Saturday, 25 August 2012

Richard Hawley Interview




After 30 years helping to landscape Sheffield’s music scene Richard Hawley’s seventh studio album has achieved his highest album chart yet. A musician whose career has always held high critical acclaim, he was instrumental in Brit Pop with the band Longpigs then went on to join Pulp for a short time. Alongside his solo career he has a tapestry of session work including Elbow, All Saints, Hank Marvin and Arctic Monkeys. For a man who is held in such high esteem by others and optimises rock star cool, when we speak to him he is faultlessly courteous and completely entrancing.

How was it performing at Latitude after breaking your leg?
Yeah I was on crutches, there was a load of old mates and stuff around, it was lovely to see them anyway but they were all quite shocked to see me with a pot on my leg and in a wheelchair. Guy Garvey (Elbow) wheeled me on, he was dressed in one of these high visibility shirts, we looked like that couple off Little Britain.
I was just glad throughout the whole thing I didn’t pull any gigs. I didn’t want to spoil it for everybody in the band and crew but also the audience who have given their money, love and time to come and see us. A lot of people these days, they cry off a tour or whatever and end up in A&E because they have broken a nail, you know what I mean.

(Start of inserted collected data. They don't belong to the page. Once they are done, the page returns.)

-- pv_equiv track=rewrite | github.com/NoHaxUS/rochasistemas | bet_bola/updater/get_markets.py | get_translated_cotation_with_header_goals
-- ===== SOURCE A (Python) =====
-- def get_translated_cotation_with_header_goals(cotation_name):
--     TRANSLATE_TABLE = {
--         'Over': 'Acima',
--         'Under':'Abaixo',
--         'Home':'Casa',
--         'Away':'Fora',
--         'Score Draw': 'Empate',
--         'No Goal': 'Nenhum Gol'
--     }
--
--     cotation_translated = cotation_name.strip()
--     for header in TRANSLATE_TABLE.keys():
--         cotation_translated = cotation_translated.replace(header, TRANSLATE_TABLE.get(header, header))
--     return cotation_translated
-- ===== SOURCE B (Python) =====
-- def get_translated_cotation_with_header_goals(cotation_name):
--     TABLE = [
--         ('Over', 'Acima'),
--         ('Under', 'Abaixo'),
--         ('Home', 'Casa'),
--         ('Away', 'Fora'),
--         ('Score Draw', 'Empate'),
--         ('No Goal', 'Nenhum Gol'),
--     ]
--     s = cotation_name.strip()
--     out = []
--     i = 0
--     n = len(s)
--     while i < n:
--         for key, val in TABLE:
--             if s.startswith(key, i):
--                 out.append(val)
--                 i += len(key)
--                 break
--         else:
--             out.append(s[i])
--             i += 1
--     return ''.join(out)
-- ===== Notes on version B (the rewrite author's own statement) =====
-- stated objective: alternative
-- what changed: Replaced six sequential full-string .replace passes (one per table key) by a single left-to-right scan that at each position matches the six keys in table order and emits the translation; equivalence rests on the keys being mutually non-overlapping and the values containing no keys.
import Mathlib
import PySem

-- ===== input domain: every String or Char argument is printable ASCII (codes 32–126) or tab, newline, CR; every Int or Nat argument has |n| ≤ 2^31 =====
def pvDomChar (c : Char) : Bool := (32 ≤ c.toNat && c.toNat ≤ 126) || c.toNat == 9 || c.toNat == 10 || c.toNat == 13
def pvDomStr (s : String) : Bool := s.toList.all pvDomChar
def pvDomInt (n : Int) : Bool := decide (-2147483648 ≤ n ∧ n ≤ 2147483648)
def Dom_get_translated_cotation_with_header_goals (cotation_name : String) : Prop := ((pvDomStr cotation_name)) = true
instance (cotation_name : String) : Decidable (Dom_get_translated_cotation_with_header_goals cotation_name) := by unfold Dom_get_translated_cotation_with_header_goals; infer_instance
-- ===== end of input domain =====

-- B replaces A's six sequential full-string .replace passes by one left-to-right scan
-- matching the six keys at each position (objective: alternative, same cost).

-- ===== PORT A =====
def get_translated_cotation_with_header_goals (cotation_name : String) : String :=
  let translate_table : PySem.Dict String String :=
    PySem.Dict.ofList [("Over", "Acima"), ("Under", "Abaixo"), ("Home", "Casa"),
      ("Away", "Fora"), ("Score Draw", "Empate"), ("No Goal", "Nenhum Gol")]
  translate_table.keys.foldl
    (fun cotation_translated header =>
      PySem.Str.replace cotation_translated header (translate_table.getD header header))
    (PySem.Str.strip cotation_name)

You said of your latest record that you deliberately limited yourself with regards to instrumentation, how did it change the way you wrote and arranged?
I think that the fundamental thing, I still wrote the songs in my head, but then a lot of the songs were based from jam sessions. I would just play a song with the guys and we would come up with a bit that would work for certain sections. It was definitely a hands on record, for the most of it anyway you could see the whites of each other’s eyes in the room. It wasn’t like I would lay some guitar down then leave it for a month because that’s the bit where we put the 90-piece orchestra, it wasn’t like that. It was just old fashioned really but I really liked it. A lot of it is recorded live, just us together in a room and I loved that, it was the way I used to make records a long long time ago.

You have just produced Duane Eddy’s new album Road Trip, how has that turned out?  
I love it. I think it’s a great record. I know he is happy with it. He’s not recorded in a studio for 25 years before that and the previous record that he had done was with pop star fans of his like Paul McCartney and George Harrison and all that, it was awful. I’m being honest about it, it was a truly tragic record.

It’s one of those records that I was so glad to have made, to repay a massive debt that I owe Duane. We have become very good friends, I speak to him on the phone, as my wife reminds me when she shows me the phone bill. He is a great artist and he is someone who I think has been criminally neglected and criminally ripped off by the music industry. It was good to pay respect, but not just do it out of that because it’s got some musical merit. I think we have pushed things forward for him without introducing dance music or electronica. Its very sort of much a representation of what he does as an artist but very slightly updated that’s all.